Taken in their most flattering light, the Sixth Circuit said, these allegations permit the reasonable inference that TriHealth failed to exploit the advantages of being a large retirement plan that could use scale to provide substantial benefits to its participants and “under the common law of trusts, which supplied the backdrop to ERISA when Congress enacted it in 1974, that would state a claim of imprudence.”

On the other hand, the Sixth Circuit pointed out that “equally reasonable inferences in the other direction . . . could indeed exonerate TriHealth once all of the facts come in. Perhaps the plan has revenue sharing arrangements in place that make the retail shares less expensive or that benefit plan participants on the whole. But at the pleading stage it is too early to make these judgment calls. ‘In the absence of further development of the facts, we have no basis for crediting one set of reasonable inferences over the other. Because either assessment is plausible, the Rules of Civil Procedure entitle [the three employees] to pursue [their imprudence] claim (at least with respect to this theory) to the next stage.’ Other courts of appeals have reached similar conclusions at this juncture and in this setting.” 

Conclusion

Plan sponsors and fiduciaries who offer retail and not institutional share class investments – as the TriHealth court suggested might be the case – may be able to negate competing potential inferences drawn from offering retail shares by demonstrating that revenue sharing is available to defray other costs, or because they have sought but been unable to negotiate for institutional share availability, thereby enhancing the possibility of success at the motion to dismiss stage, by being transparent about and communicating to participants the reasons for offering retail shares. With such a record, arguably a plaintiff’s attempt to draw a different explanation by inference should fail under the logic of CommonSpirit.

FOOTNOTES

1 Smith v. CommonSpirit Health, No. 21-5964, 6th Cir., June 21, 2022.

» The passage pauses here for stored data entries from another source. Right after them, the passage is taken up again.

-- pv_equiv track=rewrite | github.com/lorenzo9598/flutterator | generators/helpers/utils.py | pascal_case_to_kebab_case
-- ===== SOURCE A (Python) =====
-- def pascal_case_to_kebab_case(pascal_str: str) -> str:
--     """
--     Convert PascalCase to kebab-case.
--
--     Examples:
--         TodoItem → todo-item
--         Note → note
--         HTTPRequest → http-request
--     """
--     if not pascal_str:
--         return pascal_str
--
--     # Insert hyphen before uppercase letters (except the first one)
--     result = pascal_str[0].lower()
--     for char in pascal_str[1:]:
--         if char.isupper():
--             result += '-' + char.lower()
--         else:
--             result += char
--
--     return result
-- ===== SOURCE B (Python) =====
-- def pascal_case_to_kebab_case(pascal_str: str) -> str:
--     """Convert PascalCase to kebab-case by splitting into word segments
--     at uppercase letters, then joining with hyphens and lowercasing once."""
--     if not pascal_str:
--         return pascal_str
--     words = []
--     current = pascal_str[0]
--     for char in pascal_str[1:]:
--         if char.isupper():
--             words.append(current)
--             current = char
--         else:
--             current += char
--     words.append(current)
--     return '-'.join(words).lower()
-- ===== Notes on version B (the rewrite author's own statement) =====
-- stated objective: alternative
-- what changed: B splits the string into word segments at uppercase boundaries, joins them with hyphens and lowercases once at the end, instead of A's inline character-by-character building of the lowered result.
import Mathlib
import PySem

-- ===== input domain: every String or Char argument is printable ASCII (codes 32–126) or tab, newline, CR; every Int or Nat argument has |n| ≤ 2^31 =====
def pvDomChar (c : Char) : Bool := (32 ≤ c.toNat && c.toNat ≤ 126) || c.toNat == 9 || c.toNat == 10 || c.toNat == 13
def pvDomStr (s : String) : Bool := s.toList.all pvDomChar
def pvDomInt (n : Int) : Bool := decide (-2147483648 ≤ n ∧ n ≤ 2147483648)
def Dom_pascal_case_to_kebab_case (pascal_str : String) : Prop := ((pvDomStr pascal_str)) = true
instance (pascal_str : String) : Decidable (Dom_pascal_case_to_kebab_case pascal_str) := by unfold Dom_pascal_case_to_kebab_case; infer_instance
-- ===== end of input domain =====

-- B builds word segments at uppercase boundaries and joins/lowers once; A builds the lowered result inline (alternative decomposition, same cost).

-- ===== PORT A =====
-- result = first char lowered; then for each char: '-' + lowered char if uppercase, else char
def pascal_case_to_kebab_case (pascal_str : String) : String :=
  match pascal_str.toList with
  | [] => pascal_str                 -- 'if not pascal_str: return pascal_str'
  | c :: rest =>
    String.ofList (rest.foldl
      (fun acc ch =>
        if PySem.Chars.isupper ch then acc ++ ['-', PySem.Chars.lowerChar ch]
        else acc ++ [ch])
      [PySem.Chars.lowerChar c])

-- ===== PORT B =====
-- words/current accumulation, then hyphen-join and lower
def pascal_case_to_kebab_case_alt (pascal_str : String) : String :=
  match pascal_str.toList with
  | [] => pascal_str                 -- 'if not pascal_str: return pascal_str'
  | c :: rest =>
    let st := rest.foldl
      (fun (st : List (List Char) × List Char) ch =>
        if PySem.Chars.isupper ch then (st.1 ++ [st.2], [ch])
        else (st.1, st.2 ++ [ch]))
      ([], [c])
    String.ofList (PySem.Chars.lower (PySem.Chars.join ['-'] (st.1 ++ [st.2])))

-- ===== PRECONDITION & SPEC =====
def Spec_pascal_case_to_kebab_case (pascal_str : String) (out : String) : Prop := out = pascal_case_to_kebab_case_alt pascal_str
instance (pascal_str : String) (out : String) : Decidable (Spec_pascal_case_to_kebab_case pascal_str out) := by unfold Spec_pascal_case_to_kebab_case; infer_instance

-- ===== CLAIM (what is proved, stated in full; the proofs are below) =====
def Claim_equal_pascal_case_to_kebab_case : Prop := ∀ (pascal_str : String), Dom_pascal_case_to_kebab_case pascal_str → Spec_pascal_case_to_kebab_case pascal_str (pascal_case_to_kebab_case pascal_str)

-- ===== LEMMAS AND PROOFS =====

-- '-'-join over a snoc of a nonempty list
theorem pv_join_snoc (sep y : List Char) :
    ∀ (l : List Char) (t : List (List Char)),
      PySem.Chars.join sep ((l :: t) ++ [y]) = PySem.Chars.join sep (l :: t) ++ sep ++ y := by
  intro l t
  induction t generalizing l with
  | nil => simp [PySem.Chars.join, List.intercalate]
  | cons m t ih =>
    have h1 : PySem.Chars.join sep (l :: m :: (t ++ [y])) =
        l ++ sep ++ PySem.Chars.join sep (m :: (t ++ [y])) := by
      simp [PySem.Chars.join, List.intercalate]
    have h2 : PySem.Chars.join sep (l :: m :: t) =
        l ++ sep ++ PySem.Chars.join sep (m :: t) := by
      simp [PySem.Chars.join, List.intercalate]
    calc PySem.Chars.join sep ((l :: m :: t) ++ [y])
        = l ++ sep ++ PySem.Chars.join sep ((m :: t) ++ [y]) := h1
      _ = l ++ sep ++ (PySem.Chars.join sep (m :: t) ++ sep ++ y) := by rw [ih]
      _ = PySem.Chars.join sep (l :: m :: t) ++ sep ++ y := by rw [h2]; simp

-- extending the last segment extends the join
theorem pv_join_last_append (sep e : List Char) :
    ∀ (ws : List (List Char)) (cur : List Char),
      PySem.Chars.join sep (ws ++ [cur ++ e]) = PySem.Chars.join sep (ws ++ [cur]) ++ e := by
  intro ws
  induction ws with
  | nil => intro cur; simp [PySem.Chars.join, List.intercalate]
  | cons w t ih =>
    intro cur
    cases t with
    | nil => simp [PySem.Chars.join, List.intercalate]
    | cons m r =>
      have h1 := pv_join_snoc sep (cur ++ e) w (m :: r)
      have h2 := pv_join_snoc sep cur w (m :: r)
      simp only [List.cons_append] at *
      rw [h1, h2]; simp

theorem pv_lowerChar_of_not_upper (ch : Char) (h : PySem.Chars.isupper ch = false) :
    PySem.Chars.lowerChar ch = ch := by
  simp [PySem.Chars.lowerChar, h]

-- loop invariant: A's running string is the lowered join of B's running segments
theorem pv_main (rest : List Char) :
    ∀ (ws : List (List Char)) (cur : List Char),
      rest.foldl
        (fun acc ch =>
          if PySem.Chars.isupper ch then acc ++ ['-', PySem.Chars.lowerChar ch]
          else acc ++ [ch])
        (PySem.Chars.lower (PySem.Chars.join ['-'] (ws ++ [cur]))) =
      (fun (st : List (List Char) × List Char) =>
          PySem.Chars.lower (PySem.Chars.join ['-'] (st.1 ++ [st.2])))
        (rest.foldl
          (fun (st : List (List Char) × List Char) ch =>
            if PySem.Chars.isupper ch then (st.1 ++ [st.2], [ch])
            else (st.1, st.2 ++ [ch]))
          (ws, cur)) := by
  induction rest with
  | nil => intro ws cur; rfl
  | cons ch rest ih =>
    intro ws cur
    by_cases h : PySem.Chars.isupper ch = true
    · simp only [List.foldl_cons, h, if_pos]
      have hsnoc : PySem.Chars.join ['-'] ((ws ++ [cur]) ++ [[ch]]) =
          PySem.Chars.join ['-'] (ws ++ [cur]) ++ ['-'] ++ [ch] := by
        cases ws with
        | nil => exact pv_join_snoc ['-'] [ch] cur []
        | cons w t =>
          simpa using pv_join_snoc ['-'] [ch] w (t ++ [cur])
      have hlow : PySem.Chars.lower (PySem.Chars.join ['-'] (ws ++ [cur])) ++
            ['-', PySem.Chars.lowerChar ch] =
          PySem.Chars.lower (PySem.Chars.join ['-'] ((ws ++ [cur]) ++ [[ch]])) := by
        rw [hsnoc]
        simp [PySem.Chars.lower]
        decide
      rw [hlow]
      simpa using ih (ws ++ [cur]) [ch]
    · have h' : PySem.Chars.isupper ch = false := by simpa using h
      simp only [List.foldl_cons, h', Bool.false_eq_true, if_false]
      have hlow : PySem.Chars.lower (PySem.Chars.join ['-'] (ws ++ [cur])) ++ [ch] =
          PySem.Chars.lower (PySem.Chars.join ['-'] (ws ++ [cur ++ [ch]])) := by
        rw [pv_join_last_append ['-'] [ch] ws cur]
        simp [PySem.Chars.lower, pv_lowerChar_of_not_upper ch h']
      rw [hlow]
      exact ih ws (cur ++ [ch])

-- ===== VERDICT (by name: the statement is the Claim_ definition above) =====
theorem pascal_case_to_kebab_case_spec : Claim_equal_pascal_case_to_kebab_case := by
  intro s _
  unfold Spec_pascal_case_to_kebab_case pascal_case_to_kebab_case pascal_case_to_kebab_case_alt
  cases h : s.toList with
  | nil => rfl
  | cons c rest =>
    have hbase : PySem.Chars.lower (PySem.Chars.join ['-'] (([] : List (List Char)) ++ [[c]])) =
        [PySem.Chars.lowerChar c] := by
      simp [PySem.Chars.join, List.intercalate, PySem.Chars.lower]
    have := pv_main rest [] [c]
    rw [hbase] at this
    simp only []
    rw [this]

2 Hughes v. Northwestern University, U.S.S. Ct., No. 19-1401, Jan. 24, 2022.

3 Forman v. TriHealth, Inc., No 21-3977, 6th Cir., July 13, 2022.

4 See, e.g., Antoine v. Marsh & McLennan Companies, USDC, SDNY, Case No. 1:22-CV-6637, Aug. 4, 2022.

5 Formerly known as Catholic Health Initiatives.

6 Smith v. CommonSpirit Health, No. 21-5964, 6th Cir., June 21, 2022.

7 Smith v. CommonSpirit Health, Civil action No. 20-95-DLB-EBA, United States District Court, E.D. Kentucky, Sept. 8, 2021.

8 Tibble v. Edison Int’l, 575 U.S. 523, 529 (2015).

9 Pfeil v. State St. Bank & Tr. Co., 806 F.3d 377, 384-85 (6th Cir. 2015).

10 Fifth Third Bancorp v. Dudenhoeffer, 573 U.S. 409, 425 (2014).

11 Hughes v. NW Univ., 142 S. Ct. 737, 742 (2022).

12 Bell Atl. Corp. v. Twombly, 550 U.S. 544, 570 (2007).

13 Ashcroft v. Iqbal, 556 U.S. 662, 678 (2009).

14 Davis v. Washington University, 960 F. 3d 478 at 485 (8th Cir. 2020).